You can run out of space in a subvolume when there is plenty of space on the containing fs, because the image file is too small. One could kludge around this a bit by routinely creating subvolumes as sparse files as big as the containing fs -- but since these can obviously only grow, and the inner fs has no idea that every time it writes to a block full of zeroes it's actually doing irreversible space allocation, that then means you can steal space from the containing fs until it runs out of room, even if the subvolume is still rather small. Also, if you expand the containing fs, you probably want to expand all the subvolume files as well... the space management looks *painful* and frankly these things are starting to look not very much like conventional files at all, but like a sort of super-sparse file where the inner and outer filesystems should communicate (at least if they're the same fs) to share free space between all subvolumes and the containing fs. From the POSIX API perspective these would probably look like sparse files that could shrink again, and routinely did, as the contained fs notified the containing fs that it had deallocated a bunch of blocks.

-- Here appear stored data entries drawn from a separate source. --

-- pv_equiv track=rewrite | github.com/guoronghua/python3_practice | algorithm_practice.py | dec_to_bin_or_oct
-- ===== SOURCE A (Python) =====
-- def dec_to_bin_or_oct(num, base):
--     """十进制转二进制 或八进制 base=2 或者 8"""
--     l = []  # 创建一个空列表
--     if num < 0:  # 是负数转换成整数
--         return "-" + dec_to_bin_or_oct(abs(num), base)  # 如过是负数，先转换成正数
--     while True:
--         num, reminder = divmod(num, base)  # 短除法，对2求，分别得到除数 和 余数、这是 Python 的特有的一个内置方法，分别可以到商 及 余数
--         l.append(str(reminder))  # 把获得的余数 存入字符串
--         if num == 0:  # 对应了前面的话，当商为 0时，就结束啦
--             return "".join(l[::-1])  # 对列表中的字符串进行逆序拼接，得到一个二进制字符串
-- ===== SOURCE B (Python) =====
-- def dec_to_bin_or_oct(num, base):
--     """十进制转二进制 或八进制 base=2 或者 8"""
--     if num < 0:
--         return "-" + dec_to_bin_or_oct(-num, base)
--     if num < base:
--         return str(num)
--     return dec_to_bin_or_oct(num // base, base) + str(num % base)
-- ===== Notes on version B (the rewrite author's own statement) =====
-- stated objective: simpler
-- what changed: Replaced the while-loop that collects remainder strings in a list and joins its [::-1] reversal by direct structural recursion on num // base that appends the least-significant digit after the recursive result, eliminating the list and the reversal.
-- outside the precondition, e.g. on dec_to_bin_or_oct(5, -2): A returns '-1-1-1-1', B raises RecursionError; on dec_to_bin_or_oct(0, 1): A returns '0', B returns '0'
import Mathlib
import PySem

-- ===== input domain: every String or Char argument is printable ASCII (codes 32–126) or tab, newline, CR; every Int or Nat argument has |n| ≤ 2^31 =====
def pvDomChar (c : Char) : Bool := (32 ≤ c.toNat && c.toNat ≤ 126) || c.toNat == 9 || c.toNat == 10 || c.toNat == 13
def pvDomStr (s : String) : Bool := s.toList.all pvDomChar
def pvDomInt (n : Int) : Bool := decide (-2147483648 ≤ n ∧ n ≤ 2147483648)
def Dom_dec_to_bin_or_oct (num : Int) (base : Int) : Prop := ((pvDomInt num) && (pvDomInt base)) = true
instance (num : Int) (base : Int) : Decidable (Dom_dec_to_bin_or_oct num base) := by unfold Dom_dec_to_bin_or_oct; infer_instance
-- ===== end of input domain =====

-- B replaces A's while-loop + remainder list + [::-1] reversal by direct recursion on num // base (simpler; same cost).

-- ===== PORT A =====
-- the 'while True' loop, carrying the list l of remainder strings; the dite guard only
-- ensures totality in Lean (it is never taken when 2 ≤ base, see Pre_ below)
def decToBinOrOctLoopA (num : Int) (base : Int) (l : List String) : String :=
  let q := PySem.Int.floordiv num base
  let r := PySem.Int.mod num base
  let l' := l ++ [PySem.Int.toStr r]
  if q = 0 then PySem.Str.join "" l'.reverse   -- "".join(l[::-1]); [::-1] is List.reverse (PySem.List.slice?_none_none_neg_one)
  else if _h : q.toNat < num.toNat then decToBinOrOctLoopA q base l'
  else PySem.Str.join "" l'.reverse            -- totality guard, unreachable for 2 ≤ base
termination_by num.toNat

def dec_to_bin_or_oct (num : Int) (base : Int) : String :=
  if _h : num < 0 then "-" ++ dec_to_bin_or_oct (-num) base
  else decToBinOrOctLoopA num base []
termination_by (if num < 0 then 1 else 0 : Nat)
decreasing_by simp_all; omega

-- ===== PORT B =====
-- the dite guard only ensures totality in Lean (never taken when 2 ≤ base, see Pre_ below)
def dec_to_bin_or_oct_alt (num : Int) (base : Int) : String :=
  if _h : num < 0 then "-" ++ dec_to_bin_or_oct_alt (-num) base
  else if num < base then PySem.Int.toStr num
  else if _h : 0 ≤ PySem.Int.floordiv num base ∧ (PySem.Int.floordiv num base).toNat < num.toNat then
    dec_to_bin_or_oct_alt (PySem.Int.floordiv num base) base ++ PySem.Int.toStr (PySem.Int.mod num base)
  else PySem.Int.toStr num                     -- totality guard, unreachable for 2 ≤ base
termination_by ((if num < 0 then 1 else 0 : Nat), num.toNat)
decreasing_by
  · simp only [Prod.lex_iff]; split_ifs <;> omega
  · simp only [Prod.lex_iff]; split_ifs <;> omega

-- ===== PRECONDITION & SPEC =====
-- Pre_ excludes base < 2, where A raises ZeroDivisionError (base = 0) or loops forever
-- (base = 1 or -1 with num ≠ 0), or — for base ≤ -2 — returns accidental multi-sign digit
-- strings on which B's recursion does not terminate (RecursionError).
def Pre_dec_to_bin_or_oct (num : Int) (base : Int) : Prop := 2 ≤ base
instance (num : Int) (base : Int) : Decidable (Pre_dec_to_bin_or_oct num base) := by unfold Pre_dec_to_bin_or_oct; infer_instance
def pvWitness_dec_to_bin_or_oct : Int × Int := (10, 2)

def Spec_dec_to_bin_or_oct (num : Int) (base : Int) (out : String) : Prop := out = dec_to_bin_or_oct_alt num base
instance (num : Int) (base : Int) (out : String) : Decidable (Spec_dec_to_bin_or_oct num base out) := by unfold Spec_dec_to_bin_or_oct; infer_instance

-- ===== CLAIM (what is proved, stated in full; the proofs are below) =====
def Claim_equal_dec_to_bin_or_oct : Prop := ∀ (num : Int) (base : Int), Dom_dec_to_bin_or_oct num base → Pre_dec_to_bin_or_oct num base → Spec_dec_to_bin_or_oct num base (dec_to_bin_or_oct num base)

-- ===== LEMMAS AND PROOFS =====

theorem join_empty_cons (s : String) (xs : List String) :
    PySem.Str.join "" (s :: xs) = s ++ PySem.Str.join "" xs := by
  simp [PySem.Str.join, PySem.Chars.join, List.intercalate]
  rw [← String.toList_inj]
  cases xs <;> simp [String.toList_append]

theorem join_empty_nil : PySem.Str.join "" ([] : List String) = "" := by
  simp [PySem.Str.join, PySem.Chars.join, List.intercalate]

-- the loop with accumulator l computes B's digits followed by l reversed and joined
theorem loopA_eq_alt (base : Int) (hb : 2 ≤ base) (num : Int) (hnum : 0 ≤ num) :
    ∀ l : List String, decToBinOrOctLoopA num base l
        = dec_to_bin_or_oct_alt num base ++ PySem.Str.join "" l.reverse := by
  have hb0 : (0:Int) < base := by omega
  generalize hN : num.toNat = N
  induction N using Nat.strong_induction_on generalizing num with
  | _ N ih =>
  intro l
  have hq : PySem.Int.floordiv num base = num / base := PySem.Int.floordiv_eq_ediv_of_pos hb0
  have hr : PySem.Int.mod num base = num % base := PySem.Int.mod_eq_emod_of_pos hb0
  rw [decToBinOrOctLoopA]
  rw [dec_to_bin_or_oct_alt]
  by_cases hlt : num < base
  · have hq0 : num / base = 0 := Int.ediv_eq_zero_of_lt hnum hlt
    have hr0 : num % base = num := Int.emod_eq_of_lt hnum hlt
    simp [hq, hr, hq0, hr0, hlt, not_lt.mpr hnum, join_empty_cons]
  · have hnum1 : 0 < num := by omega
    have hq1 : 1 ≤ num / base := Int.le_ediv_iff_mul_le hb0 |>.mpr (by omega)
    have hqlt : num / base < num := by
      rw [← hq]; exact (PySem.Int.floordiv_lt_iff_lt_mul hb0).mpr (by nlinarith)
    have hguard : (num / base).toNat < num.toNat := by omega
    simp only [hq, hr, show ¬ num < 0 by omega, if_neg hlt,
      if_neg (show ¬ num / base = 0 by omega), dif_pos hguard,
      dif_pos (show 0 ≤ num / base ∧ (num / base).toNat < num.toNat from ⟨by omega, hguard⟩)]
    rw [dif_neg not_false]
    rw [ih (num / base).toNat (by omega) (num / base) (by omega) rfl]
    rw [List.reverse_append, List.reverse_singleton, List.singleton_append, join_empty_cons]
    rw [String.append_assoc]

-- ===== VERDICT (by name: the statement is the Claim_ definition above) =====
theorem dec_to_bin_or_oct_spec : Claim_equal_dec_to_bin_or_oct := by
  intro num base _hd hb
  unfold Spec_dec_to_bin_or_oct
  rw [dec_to_bin_or_oct]
  by_cases hn : num < 0
  · rw [dif_pos hn, dec_to_bin_or_oct_alt, dif_pos hn, dec_to_bin_or_oct, dif_neg (show ¬ -num < 0 by omega),
      loopA_eq_alt base hb (-num) (by omega), List.reverse_nil, join_empty_nil, String.append_empty]
  · rw [dif_neg hn,
      loopA_eq_alt base hb num (by omega), List.reverse_nil, join_empty_nil, String.append_empty]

(Oh, also privilege problems emerge, though to my eye they are minor compared to the space management problems. Unprivileged snapshots appear... hard in this model, unless you want unprivileged mount of arbitrary XFS filesystems, which is probably still a bit risky.)

New tricks for XFS

TomH — Thu, 22 Feb 2018 09:16:09 +0000

Apple HFS predates XFS by eight years according to wikipedia and also uses B-Trees for the directory tree and extents (https://en.wikipedia.org/wiki/Hierarchical_File_System#De...) indeed strictly I think the catalog at least has horizontal pointers between the leaf nodes make it B+ at least.

New tricks for XFS

jag — Thu, 22 Feb 2018 08:55:58 +0000

I found the paragraph on pNFS a bit hard to understand. From reading the linked site the idea is that you go through the server for the metadata while having direct access to the (remote) data storage, thus removing the server as a bottleneck for the bulk of the reads and writes.